Many times while playing, you face a table layout without simple options to pocket balls. There are only bad, very bad and “%?&*@#^” choices. All of us have watched as various bar bangers seize upon this opportunity to demonstrate the width and breadth of their imagination. Actually these guys provide you with an amazing educational instance of stupidity.
Some sort of silly shot will be called, often detailing three or more rails. Why do they do this? It’s seems to be a bit insane to attempt something that can help lose the game. When playing idiots of this caliber, take ‘em for every dollar you can get. (Who knows? They might smarten up later and actually start thinking before shooting.)
While it’s fun to watch a bar banger address a poor table layout, you need to be the Intelligent Player and think before you shoot. When faced with a situation beyond your ability to shoot out of the situation, the proper response is to make life difficult for your opponent. And the best way to do this is to be a safety shot.
Instead of considering some low percentage shot, how about figuring out easy ways to help your opponent let you win? If you can see the object ball, you are the person in charge of the table. You can decide what kind of table layout you want to hand over to your poor unsuspecting victim.
Since all aggressive options are dependent upon billiard god luck, think of a safety shot as an opportunity to tease your opponent. With an intentional defensive play, you don’t give away the game by letting your opponent come to the table. (It’s never a good idea to let billiard god luck decide whether you win or not.) Your playing philosophy must be, “Nothing for me? Nothing for you!” Play the safety shot and make your life easier.
When faced with the impossibility of running out, do some proper tactical thinking. When looking at a table layout with the intention to shoot defensively, several possible shots will be immediately available. More can be identified with another 15 seconds of thought. Tailor the safety shot selection to your personal ability and the capability of your opponent. If he has a problem with banks, set one up for him. If he can’t make a long shot, move the cue ball far, far away.
The lower the skill level of your opponent, the simpler it is to give him a near-impossible shot. Even a sharp cut on an object ball close to a pocket will give some trouble. When your opponent is a better player, your safety shot has to be a little more sophisticated. Select a defensive shot that will provide more of a challenge to your opponent.
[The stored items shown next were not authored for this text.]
-- pv_equiv track=rewrite | github.com/aloofzebra03/Agentic-AI-For-Education | simulation_to_concept/quiz_rules.py | get_hint_for_attempt
-- ===== SOURCE A (Python) =====
-- def get_hint_for_attempt(hints: dict, attempt_number: int) -> str:
--     """
--     Get appropriate hint based on attempt number.
--
--     Args:
--         hints: Dictionary of hints with keys like "attempt_1", "attempt_2", "attempt_3"
--         attempt_number: Current attempt number (1-based)
--
--     Returns:
--         str: Appropriate hint for this attempt, or last available hint
--     """
--     if not hints:
--         return ""
--
--     # Try to get hint for this specific attempt
--     hint_key = f"attempt_{attempt_number}"
--     if hint_key in hints:
--         return hints[hint_key]
--
--     # Fall back to highest available attempt hint
--     for i in range(attempt_number, 0, -1):
--         key = f"attempt_{i}"
--         if key in hints:
--             return hints[key]
--
--     # Last resort: return first available hint
--     return next(iter(hints.values()), "")
-- ===== SOURCE B (Python) =====
-- def _attempt_number(key):
--     """The N of a key of the canonical form 'attempt_N' (N a positive decimal
--     number, no leading zeros), or None for any other key."""
--     if not key.startswith("attempt_"):
--         return None
--     suffix = key[len("attempt_"):]
--     if not suffix.isdigit() or suffix.startswith("0"):
--         return None
--     return int(suffix)
--
--
-- def get_hint_for_attempt(hints: dict, attempt_number: int) -> str:
--     if not hints:
--         return ""
--     best_n, best_hint = 0, None
--     for key, hint in hints.items():
--         n = _attempt_number(key)
--         if n is not None and best_n < n <= attempt_number:
--             best_n, best_hint = n, hint
--     if best_hint is not None:
--         return best_hint
--     return next(iter(hints.values()))
-- ===== Notes on version B (the rewrite author's own statement) =====
-- stated objective: alternative
-- what changed: Replaces A's direct lookup plus descending membership-probe loop (one dict probe per candidate attempt number, up to attempt_number of them) by a single forward scan over hints.items() that reads each canonical 'attempt_N' key's number and keeps the hint of the largest N not exceeding attempt_number.
-- intended difference: For non-positive attempt numbers (the parameter is documented 1-based) whose exact key, e.g. 'attempt_0' or 'attempt_-2', happens to be present with a hint different from the dict's first hint, A's literal key lookup returns that hint while B treats such an attempt as having no matching hint and returns the first available hint, the intended last-resort fallback. — e.g. on get_hint_for_attempt([("intro", "first"), ("attempt_0", "zero")], 0): A returns "zero", B returns "first"
import Mathlib
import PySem

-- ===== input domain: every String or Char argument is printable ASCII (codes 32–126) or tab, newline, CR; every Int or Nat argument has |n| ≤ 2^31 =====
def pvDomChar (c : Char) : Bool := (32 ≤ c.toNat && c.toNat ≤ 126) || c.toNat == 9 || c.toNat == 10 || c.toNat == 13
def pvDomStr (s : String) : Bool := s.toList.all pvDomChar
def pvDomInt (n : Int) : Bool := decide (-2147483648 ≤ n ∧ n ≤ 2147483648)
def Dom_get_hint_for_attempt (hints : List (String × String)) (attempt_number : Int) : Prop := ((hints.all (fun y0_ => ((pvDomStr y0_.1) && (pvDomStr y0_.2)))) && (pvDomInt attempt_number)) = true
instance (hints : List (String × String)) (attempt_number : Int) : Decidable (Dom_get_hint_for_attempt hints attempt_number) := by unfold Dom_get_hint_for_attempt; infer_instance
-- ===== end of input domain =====

-- B replaces A's direct lookup plus descending membership-probe loop by a single
-- forward scan over hints.items() that keeps the hint of the largest canonical
-- 'attempt_N' key with N ≤ attempt_number (an argmax pass).

-- ===== PORT A =====
-- f"attempt_{i}"
def pvKey (i : Int) : String := "attempt_" ++ PySem.Int.toStr i

-- `for i in range(attempt_number, 0, -1): key = f"attempt_{i}"; if key in hints: return hints[key]`
def pvALoop (hints : List (String × String)) : List Int → Option String
  | [] => none
  | i :: rest =>
    match hints.lookup (pvKey i) with
    | some v => some v
    | none => pvALoop hints rest

def get_hint_for_attempt (hints : List (String × String)) (attempt_number : Int) : String :=
  if hints = [] then ""                               -- if not hints: return ""
  else
    -- hint_key = f"attempt_{attempt_number}"; if hint_key in hints: return hints[hint_key]
    match hints.lookup (pvKey attempt_number) with
    | some v => v
    | none =>
      match pvALoop hints (PySem.List.pyRange attempt_number 0 (-1)) with
      | some v => v
      | none =>
        -- return next(iter(hints.values()), "")
        match hints with
        | [] => ""
        | (_, v) :: _ => v

-- ===== PORT B =====
-- int(suffix) as called by _attempt_number: suffix is a nonempty string of ASCII
-- digits there, where Python's int() is exactly this left fold
def pvIntOfDigits (ds : List Char) : Int :=
  ds.foldl (fun a c => 10 * a + ((c.toNat : Int) - 48)) 0

-- _attempt_number(key)
def pvAttemptNumber (key : String) : Option Int :=
  if PySem.Str.startswith key "attempt_" then
    let suffix := PySem.Str.slice key (some 8) none   -- key[len("attempt_"):]
    if ¬ (PySem.Str.strIsdigit suffix = true) ∨ PySem.Str.startswith suffix "0" = true then
      none
    else
      some (pvIntOfDigits suffix.toList)              -- return int(suffix)
  else none

-- the for-loop over hints.items() carrying (best_n, best_hint)
def pvBLoop (attempt_number : Int) :
    List (String × String) → Int × Option String → Int × Option String
  | [], st => st
  | (key, hint) :: rest, (bn, bh) =>
    match pvAttemptNumber key with
    | some n =>
      if bn < n ∧ n ≤ attempt_number then pvBLoop attempt_number rest (n, some hint)
      else pvBLoop attempt_number rest (bn, bh)
    | none => pvBLoop attempt_number rest (bn, bh)

def get_hint_for_attempt_alt (hints : List (String × String)) (attempt_number : Int) : String :=
  if hints = [] then ""                               -- if not hints: return ""
  else
    match pvBLoop attempt_number hints (0, none) with
    | (_, some h) => h                                -- if best_hint is not None: return best_hint
    | (_, none) =>
      match hints with                                -- return next(iter(hints.values()))
      | [] => ""
      | (_, v) :: _ => v

-- ===== PRECONDITION & SPEC =====
-- For non-positive attempt numbers (the parameter is documented 1-based) whose exact
-- key, e.g. 'attempt_0' or 'attempt_-2', happens to be present with a hint different
-- from the dict's first hint, A's literal key lookup returns that hint while B treats
-- such an attempt as having no matching hint and returns the first available hint,
-- the intended last-resort fallback.
def D_get_hint_for_attempt (hints : List (String × String)) (attempt_number : Int) : Prop :=
  attempt_number < 1 ∧
  (hints.lookup ("attempt_" ++ PySem.Int.toStr attempt_number)).isSome = true ∧
  hints.lookup ("attempt_" ++ PySem.Int.toStr attempt_number) ≠ hints.head?.map Prod.snd
instance (hints : List (String × String)) (attempt_number : Int) : Decidable (D_get_hint_for_attempt hints attempt_number) := by unfold D_get_hint_for_attempt; infer_instance

def Spec_get_hint_for_attempt (hints : List (String × String)) (attempt_number : Int) (out : String) : Prop := ¬ D_get_hint_for_attempt hints attempt_number → out = get_hint_for_attempt_alt hints attempt_number
instance (hints : List (String × String)) (attempt_number : Int) (out : String) : Decidable (Spec_get_hint_for_attempt hints attempt_number out) := by unfold Spec_get_hint_for_attempt; infer_instance

def pvDiffWitness_get_hint_for_attempt : (List (String × String)) × Int :=
  ([("intro", "first"), ("attempt_0", "zero")], 0)
def pvDiffWitnessOut_get_hint_for_attempt : String × String := ("zero", "first")

-- ===== CLAIM (what is proved, stated in full; the proofs are below) =====
def Claim_unchanged_get_hint_for_attempt : Prop := ∀ (hints : List (String × String)) (attempt_number : Int), Dom_get_hint_for_attempt hints attempt_number → Spec_get_hint_for_attempt hints attempt_number (get_hint_for_attempt hints attempt_number)
def Claim_changed_get_hint_for_attempt : Prop := Dom_get_hint_for_attempt (pvDiffWitness_get_hint_for_attempt.1) (pvDiffWitness_get_hint_for_attempt.2) ∧ D_get_hint_for_attempt (pvDiffWitness_get_hint_for_attempt.1) (pvDiffWitness_get_hint_for_attempt.2) ∧ get_hint_for_attempt (pvDiffWitness_get_hint_for_attempt.1) (pvDiffWitness_get_hint_for_attempt.2) = pvDiffWitnessOut_get_hint_for_attempt.1 ∧ get_hint_for_attempt_alt (pvDiffWitness_get_hint_for_attempt.1) (pvDiffWitness_get_hint_for_attempt.2) = pvDiffWitnessOut_get_hint_for_attempt.2 ∧ pvDiffWitnessOut_get_hint_for_attempt.1 ≠ pvDiffWitnessOut_get_hint_for_attempt.2
def Claim_exact_get_hint_for_attempt : Prop := ∀ (hints : List (String × String)) (attempt_number : Int), Dom_get_hint_for_attempt hints attempt_number → D_get_hint_for_attempt hints attempt_number → get_hint_for_attempt hints attempt_number ≠ get_hint_for_attempt_alt hints attempt_number

-- ===== LEMMAS AND PROOFS =====

/- ---------- decimal rendering: characterisation of Nat.toDigits 10 ---------- -/

def pvSpecDigits (n : Nat) : List Char :=
  if _h : n < 10 then [Nat.digitChar n]
  else pvSpecDigits (n / 10) ++ [Nat.digitChar (n % 10)]
decreasing_by exact Nat.div_lt_self (by omega) (by omega)

theorem pvToDigitsCore_eq (f : Nat) : ∀ (n : Nat) (acc : List Char), n < f →
    Nat.toDigitsCore 10 f n acc = pvSpecDigits n ++ acc := by
  induction f with
  | zero => intro n acc h; omega
  | succ f ih =>
    intro n acc h
    rw [Nat.toDigitsCore]
    by_cases h10 : n / 10 = 0
    · have hn : n < 10 := by omega
      simp only [h10]
      rw [pvSpecDigits, dif_pos hn, Nat.mod_eq_of_lt hn]
      simp
    · have hn : ¬ n < 10 := by
        intro hc; exact h10 (Nat.div_eq_of_lt hc)
      simp only [if_neg h10]
      rw [ih (n / 10) _ (by have := Nat.div_lt_self (n := n) (by omega) (by omega : (1:Nat) < 10); omega)]
      conv_rhs => rw [pvSpecDigits, dif_neg hn]
      simp

theorem pvToDigits_eq (n : Nat) : Nat.toDigits 10 n = pvSpecDigits n := by
  rw [Nat.toDigits, pvToDigitsCore_eq (n + 1) n [] (by omega)]
  simp

theorem pvDigitChar_facts (d : Nat) (h : d < 10) :
    '0' ≤ Nat.digitChar d ∧ Nat.digitChar d ≤ '9' ∧ (Nat.digitChar d).toNat = 48 + d := by
  interval_cases d <;> exact ⟨by decide, by decide, by decide⟩

theorem pvSpecDigits_digits (n : Nat) : ∀ c ∈ pvSpecDigits n, '0' ≤ c ∧ c ≤ '9' := by
  induction n using pvSpecDigits.induct with
  | case1 n h =>
    rw [pvSpecDigits, dif_pos h]
    intro c hc
    simp at hc
    subst hc
    exact ⟨(pvDigitChar_facts n h).1, (pvDigitChar_facts n h).2.1⟩
  | case2 n h ih =>
    rw [pvSpecDigits, dif_neg h]
    intro c hc
    rcases List.mem_append.mp hc with h1 | h2
    · exact ih c h1
    · simp at h2
      subst h2
      have hm : n % 10 < 10 := Nat.mod_lt _ (by omega)
      exact ⟨(pvDigitChar_facts _ hm).1, (pvDigitChar_facts _ hm).2.1⟩

theorem pvSpecDigits_ne_nil (n : Nat) : pvSpecDigits n ≠ [] := by
  rw [pvSpecDigits]
  split <;> simp

theorem pvSpecDigits_val (n : Nat) : pvIntOfDigits (pvSpecDigits n) = n := by
  rw [pvIntOfDigits]
  induction n using pvSpecDigits.induct with
  | case1 n h =>
    rw [pvSpecDigits, dif_pos h]
    simp [(pvDigitChar_facts n h).2.2]
  | case2 n h ih =>
    rw [pvSpecDigits, dif_neg h]
    rw [List.foldl_append, ih]
    have hm : n % 10 < 10 := Nat.mod_lt _ (by omega)
    simp only [List.foldl_cons, List.foldl_nil, (pvDigitChar_facts _ hm).2.2]
    push_cast
    omega

theorem pvSpecDigits_head_ne_zero (n : Nat) (hn : 1 ≤ n) : ∀ t, pvSpecDigits n ≠ '0' :: t := by
  induction n using pvSpecDigits.induct with
  | case1 n h =>
    intro t hc
    rw [pvSpecDigits, dif_pos h] at hc
    have ht : Nat.digitChar n = '0' := by
      have := List.cons.injEq (Nat.digitChar n) [] '0' t ▸ hc
      exact (List.cons_eq_cons.mp hc).1
    have := (pvDigitChar_facts n h).2.2
    rw [ht] at this
    simp at this
    omega
  | case2 n h ih =>
    intro t hc
    rw [pvSpecDigits, dif_neg h] at hc
    have hge : 1 ≤ n / 10 := by omega
    rcases hd : pvSpecDigits (n / 10) with _ | ⟨a, l⟩
    · exact pvSpecDigits_ne_nil _ hd
    · rw [hd] at hc
      simp only [List.cons_append] at hc
      have ha : a = '0' := (List.cons_eq_cons.mp hc).1
      exact ih hge l (by rw [hd, ha])

/- ---------- digit characters ---------- -/

theorem pvCharToNat_bounds (c : Char) (h1 : '0' ≤ c) (h2 : c ≤ '9') :
    48 ≤ c.toNat ∧ c.toNat ≤ 57 := by
  constructor
  · simpa [Char.le_def, UInt32.le_iff_toNat_le] using h1
  · simpa [Char.le_def, UInt32.le_iff_toNat_le] using h2

theorem pvDigitChar_of_digit (c : Char) (h1 : '0' ≤ c) (h2 : c ≤ '9') :
    Nat.digitChar (c.toNat - 48) = c := by
  obtain ⟨hl, hr⟩ := pvCharToNat_bounds c h1 h2
  have hd : c.toNat - 48 < 10 := by omega
  have h48 : (Nat.digitChar (c.toNat - 48)).toNat = c.toNat := by
    rw [(pvDigitChar_facts _ hd).2.2]; omega
  calc Nat.digitChar (c.toNat - 48)
      = Char.ofNat (Nat.digitChar (c.toNat - 48)).toNat := (Char.ofNat_toNat _).symm
    _ = Char.ofNat c.toNat := by rw [h48]
    _ = c := Char.ofNat_toNat c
Keep in mind two things – slow speed safety shots are 1) easier to control and 2) simple to identify. If the ending object ball position is important, put your hand on the table location and work out the cue ball/object ball angle and speed for the safety shot. If the final cue ball position is critical, put your hand on the location and work out the details.
The learning curve is very easy and quick. On the practice table, a few dozen testing shots can quickly teach you that simple solutions at slower speeds get excellent results. When you do mis-shoot, think through the shot and figure out how you should have done it.
You can win a lot more times by thinking your way through each shot in every game. A planned miss of an easy shot can often by the move that helps you beat your opponent. So there isn’t any reason why you have to play stupid.